Problem description -
Every word of the listing must be returned. Retype it exactly.

-=-=-=-=-

-- pv_equiv track=rewrite | github.com/phbrgnomo/Analise-financeira-B3 | src/main.py | _aggregate_run_results
-- ===== SOURCE A (Python) =====
-- def _aggregate_run_results(
--     results: list[dict[str, object]],
-- ) -> tuple[str, int, int, int, int]:
--     """Retorna status agregado, código de saída e contagens dos resultados."""
--
--     success_count = sum(r.get("status") == "success" for r in results)
--     warning_count = sum(r.get("status") == "warning" for r in results)
--     failure_count = sum(r.get("status") == "failure" for r in results)
--
--     status = "success"
--     if failure_count:
--         status = "failure"
--     elif warning_count:
--         status = "warning"
--
--     if status == "success":
--         exit_code = 0
--     elif status == "warning":
--         exit_code = 1
--     else:
--         exit_code = 2
--
--     return status, exit_code, success_count, warning_count, failure_count
-- ===== SOURCE B (Python) =====
-- def _aggregate_run_results(results):
--     """One pass: tally statuses in a single loop, then derive status/exit_code together."""
--     success_count = warning_count = failure_count = 0
--     for r in results:
--         s = r.get("status")
--         if s == "success":
--             success_count += 1
--         elif s == "warning":
--             warning_count += 1
--         elif s == "failure":
--             failure_count += 1
--     if failure_count:
--         status, exit_code = "failure", 2
--     elif warning_count:
--         status, exit_code = "warning", 1
--     else:
--         status, exit_code = "success", 0
--     return status, exit_code, success_count, warning_count, failure_count
-- ===== Notes on version B (the rewrite author's own statement) =====
-- stated objective: simpler
-- what changed: Replaces A's three separate generator-sum scans over results by one loop tallying all three status counts at once, and merges the status/exit_code derivation into a single branch chain.
import Mathlib
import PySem

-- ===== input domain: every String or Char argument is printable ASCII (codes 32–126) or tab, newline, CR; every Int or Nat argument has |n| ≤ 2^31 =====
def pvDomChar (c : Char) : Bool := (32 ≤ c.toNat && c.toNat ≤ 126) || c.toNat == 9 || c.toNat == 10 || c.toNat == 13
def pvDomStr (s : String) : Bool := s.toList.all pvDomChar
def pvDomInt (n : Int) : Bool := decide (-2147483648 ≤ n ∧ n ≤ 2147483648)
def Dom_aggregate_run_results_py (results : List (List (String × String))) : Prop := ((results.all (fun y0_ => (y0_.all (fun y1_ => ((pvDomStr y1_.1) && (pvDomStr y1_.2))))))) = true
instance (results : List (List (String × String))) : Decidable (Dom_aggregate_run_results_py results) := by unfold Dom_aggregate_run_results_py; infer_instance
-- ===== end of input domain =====

-- ===== PORT A =====
-- A: three separate 0/1-sum passes over results, then derive status then exit_code.
def aggregate_run_results_py (results : List (List (String × String))) : String × Int × Int × Int × Int :=
  let success_count : Int :=
    results.foldl (fun acc r => acc + (if (PySem.Dict.ofList r).get? "status" = some "success" then 1 else 0)) 0
  let warning_count : Int :=
    results.foldl (fun acc r => acc + (if (PySem.Dict.ofList r).get? "status" = some "warning" then 1 else 0)) 0
  let failure_count : Int :=
    results.foldl (fun acc r => acc + (if (PySem.Dict.ofList r).get? "status" = some "failure" then 1 else 0)) 0
  let status : String :=
    if failure_count ≠ 0 then "failure"
    else if warning_count ≠ 0 then "warning"
    else "success"
  let exit_code : Int :=
    if status = "success" then 0
    else if status = "warning" then 1
    else 2
  (status, exit_code, success_count, warning_count, failure_count)

-- ===== PORT B =====
-- B: one pass tallying all three counts, then one merged branch chain for (status, exit_code).
def aggregate_run_results_py_alt (results : List (List (String × String))) : String × Int × Int × Int × Int :=
  let counts : Int × Int × Int :=
    results.foldl (fun (acc : Int × Int × Int) r =>
      let s := (PySem.Dict.ofList r).get? "status"
      if s = some "success" then (acc.1 + 1, acc.2.1, acc.2.2)
      else if s = some "warning" then (acc.1, acc.2.1 + 1, acc.2.2)
      else if s = some "failure" then (acc.1, acc.2.1, acc.2.2 + 1)
      else acc) (0, 0, 0)
  let sc := counts.1
  let wc := counts.2.1
  let fc := counts.2.2
  if fc ≠ 0 then ("failure", 2, sc, wc, fc)
  else if wc ≠ 0 then ("warning", 1, sc, wc, fc)
  else ("success", 0, sc, wc, fc)

-- ===== PRECONDITION & SPEC =====
def Spec_aggregate_run_results_py (results : List (List (String × String))) (out : String × Int × Int × Int × Int) : Prop := out = aggregate_run_results_py_alt results
instance (results : List (List (String × String))) (out : String × Int × Int × Int × Int) : Decidable (Spec_aggregate_run_results_py results out) := by unfold Spec_aggregate_run_results_py; infer_instance

-- ===== CLAIM (what is proved, stated in full; the proofs are below) =====
def Claim_equal_aggregate_run_results_py : Prop := ∀ (results : List (List (String × String))), Dom_aggregate_run_results_py results → Spec_aggregate_run_results_py results (aggregate_run_results_py results)

-- ===== LEMMAS AND PROOFS =====

-- B's single triple-accumulator pass computes exactly A's three separate 0/1 sums.
theorem fold3_eq (results : List (List (String × String))) (s w f : Int) :
    results.foldl (fun (acc : Int × Int × Int) r =>
      let st := (PySem.Dict.ofList r).get? "status"
      if st = some "success" then (acc.1 + 1, acc.2.1, acc.2.2)
      else if st = some "warning" then (acc.1, acc.2.1 + 1, acc.2.2)
      else if st = some "failure" then (acc.1, acc.2.1, acc.2.2 + 1)
      else acc) (s, w, f)
    = (results.foldl (fun acc r => acc + (if (PySem.Dict.ofList r).get? "status" = some "success" then 1 else 0)) s,
       results.foldl (fun acc r => acc + (if (PySem.Dict.ofList r).get? "status" = some "warning" then 1 else 0)) w,
       results.foldl (fun acc r => acc + (if (PySem.Dict.ofList r).get? "status" = some "failure" then 1 else 0)) f) := by
  induction results generalizing s w f with
  | nil => rfl
  | cons r rest ih =>
    simp only [List.foldl_cons]
    by_cases h1 : (PySem.Dict.ofList r).get? "status" = some "success"
    · simp [h1, ih]
    · by_cases h2 : (PySem.Dict.ofList r).get? "status" = some "warning"
      · simp [h1, h2, ih]
      · by_cases h3 : (PySem.Dict.ofList r).get? "status" = some "failure"
        · simp [h1, h2, h3, ih]
        · simp [h1, h2, h3, ih]

-- ===== VERDICT (by name: the statement is the Claim_ definition above) =====
theorem aggregate_run_results_py_spec : Claim_equal_aggregate_run_results_py := by
  intro results _
  unfold Spec_aggregate_run_results_py aggregate_run_results_py aggregate_run_results_py_alt
  rw [fold3_eq]
  by_cases hf : results.foldl (fun acc r => acc + (if (PySem.Dict.ofList r).get? "status" = some "failure" then 1 else 0)) (0:Int) = 0
  · by_cases hw : results.foldl (fun acc r => acc + (if (PySem.Dict.ofList r).get? "status" = some "warning" then 1 else 0)) (0:Int) = 0
    · simp [hf, hw]
    · simp [hf, hw]
  · simp [hf]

-=-=-=-=-

Completed exercise -
-- pv_equiv track=rewrite | github.com/phbrgnomo/Analise-financeira-B3 | src/main.py | _aggregate_run_results
-- ===== SOURCE A (Python) =====
-- def _aggregate_run_results(
--     results: list[dict[str, object]],
-- ) -> tuple[str, int, int, int, int]:
--     """Retorna status agregado, código de saída e contagens dos resultados."""
--
--     success_count = sum(r.get("status") == "success" for r in results)
--     warning_count = sum(r.get("status") == "warning" for r in results)
--     failure_count = sum(r.get("status") == "failure" for r in results)
--
--     status = "success"
--     if failure_count:
--         status = "failure"
--     elif warning_count:
--         status = "warning"
--
--     if status == "success":
--         exit_code = 0
--     elif status == "warning":
--         exit_code = 1
--     else:
--         exit_code = 2
--
--     return status, exit_code, success_count, warning_count, failure_count
-- ===== SOURCE B (Python) =====
-- def _aggregate_run_results(results):
--     """One pass: tally statuses in a single loop, then derive status/exit_code together."""
--     success_count = warning_count = failure_count = 0
--     for r in results:
--         s = r.get("status")
--         if s == "success":
--             success_count += 1
--         elif s == "warning":
--             warning_count += 1
--         elif s == "failure":
--             failure_count += 1
--     if failure_count:
--         status, exit_code = "failure", 2
--     elif warning_count:
--         status, exit_code = "warning", 1
--     else:
--         status, exit_code = "success", 0
--     return status, exit_code, success_count, warning_count, failure_count
-- ===== Notes on version B (the rewrite author's own statement) =====
-- stated objective: simpler
-- what changed: Replaces A's three separate generator-sum scans over results by one loop tallying all three status counts at once, and merges the status/exit_code derivation into a single branch chain.
import Mathlib
import PySem

-- ===== input domain: every String or Char argument is printable ASCII (codes 32–126) or tab, newline, CR; every Int or Nat argument has |n| ≤ 2^31 =====
def pvDomChar (c : Char) : Bool := (32 ≤ c.toNat && c.toNat ≤ 126) || c.toNat == 9 || c.toNat == 10 || c.toNat == 13
def pvDomStr (s : String) : Bool := s.toList.all pvDomChar
def pvDomInt (n : Int) : Bool := decide (-2147483648 ≤ n ∧ n ≤ 2147483648)
def Dom_aggregate_run_results_py (results : List (List (String × String))) : Prop := ((results.all (fun y0_ => (y0_.all (fun y1_ => ((pvDomStr y1_.1) && (pvDomStr y1_.2))))))) = true
instance (results : List (List (String × String))) : Decidable (Dom_aggregate_run_results_py results) := by unfold Dom_aggregate_run_results_py; infer_instance
-- ===== end of input domain =====

-- ===== PORT A =====
-- A: three separate 0/1-sum passes over results, then derive status then exit_code.
def aggregate_run_results_py (results : List (List (String × String))) : String × Int × Int × Int × Int :=
  let success_count : Int :=
    results.foldl (fun acc r => acc + (if (PySem.Dict.ofList r).get? "status" = some "success" then 1 else 0)) 0
  let warning_count : Int :=
    results.foldl (fun acc r => acc + (if (PySem.Dict.ofList r).get? "status" = some "warning" then 1 else 0)) 0
  let failure_count : Int :=
    results.foldl (fun acc r => acc + (if (PySem.Dict.ofList r).get? "status" = some "failure" then 1 else 0)) 0
  let status : String :=
    if failure_count ≠ 0 then "failure"
    else if warning_count ≠ 0 then "warning"
    else "success"
  let exit_code : Int :=
    if status = "success" then 0
    else if status = "warning" then 1
    else 2
  (status, exit_code, success_count, warning_count, failure_count)

-- ===== PORT B =====
-- B: one pass tallying all three counts, then one merged branch chain for (status, exit_code).
def aggregate_run_results_py_alt (results : List (List (String × String))) : String × Int × Int × Int × Int :=
  let counts : Int × Int × Int :=
    results.foldl (fun (acc : Int × Int × Int) r =>
      let s := (PySem.Dict.ofList r).get? "status"
      if s = some "success" then (acc.1 + 1, acc.2.1, acc.2.2)
      else if s = some "warning" then (acc.1, acc.2.1 + 1, acc.2.2)
      else if s = some "failure" then (acc.1, acc.2.1, acc.2.2 + 1)
      else acc) (0, 0, 0)
  let sc := counts.1
  let wc := counts.2.1
  let fc := counts.2.2
  if fc ≠ 0 then ("failure", 2, sc, wc, fc)
  else if wc ≠ 0 then ("warning", 1, sc, wc, fc)
  else ("success", 0, sc, wc, fc)

-- ===== PRECONDITION & SPEC =====
def Spec_aggregate_run_results_py (results : List (List (String × String))) (out : String × Int × Int × Int × Int) : Prop := out = aggregate_run_results_py_alt results
instance (results : List (List (String × String))) (out : String × Int × Int × Int × Int) : Decidable (Spec_aggregate_run_results_py results out) := by unfold Spec_aggregate_run_results_py; infer_instance

-- ===== CLAIM (what is proved, stated in full; the proofs are below) =====
def Claim_equal_aggregate_run_results_py : Prop := ∀ (results : List (List (String × String))), Dom_aggregate_run_results_py results → Spec_aggregate_run_results_py results (aggregate_run_results_py results)

-- ===== LEMMAS AND PROOFS =====

-- B's single triple-accumulator pass computes exactly A's three separate 0/1 sums.
theorem fold3_eq (results : List (List (String × String))) (s w f : Int) :
    results.foldl (fun (acc : Int × Int × Int) r =>
      let st := (PySem.Dict.ofList r).get? "status"
      if st = some "success" then (acc.1 + 1, acc.2.1, acc.2.2)
      else if st = some "warning" then (acc.1, acc.2.1 + 1, acc.2.2)
      else if st = some "failure" then (acc.1, acc.2.1, acc.2.2 + 1)
      else acc) (s, w, f)
    = (results.foldl (fun acc r => acc + (if (PySem.Dict.ofList r).get? "status" = some "success" then 1 else 0)) s,
       results.foldl (fun acc r => acc + (if (PySem.Dict.ofList r).get? "status" = some "warning" then 1 else 0)) w,
       results.foldl (fun acc r => acc + (if (PySem.Dict.ofList r).get? "status" = some "failure" then 1 else 0)) f) := by
  induction results generalizing s w f with
  | nil => rfl
  | cons r rest ih =>
    simp only [List.foldl_cons]
    by_cases h1 : (PySem.Dict.ofList r).get? "status" = some "success"
    · simp [h1, ih]
    · by_cases h2 : (PySem.Dict.ofList r).get? "status" = some "warning"
      · simp [h1, h2, ih]
      · by_cases h3 : (PySem.Dict.ofList r).get? "status" = some "failure"
        · simp [h1, h2, h3, ih]
        · simp [h1, h2, h3, ih]

-- ===== VERDICT (by name: the statement is the Claim_ definition above) =====
theorem aggregate_run_results_py_spec : Claim_equal_aggregate_run_results_py := by
  intro results _
  unfold Spec_aggregate_run_results_py aggregate_run_results_py aggregate_run_results_py_alt
  rw [fold3_eq]
  by_cases hf : results.foldl (fun acc r => acc + (if (PySem.Dict.ofList r).get? "status" = some "failure" then 1 else 0)) (0:Int) = 0
  · by_cases hw : results.foldl (fun acc r => acc + (if (PySem.Dict.ofList r).get? "status" = some "warning" then 1 else 0)) (0:Int) = 0
    · simp [hf, hw]
    · simp [hf, hw]
  · simp [hf]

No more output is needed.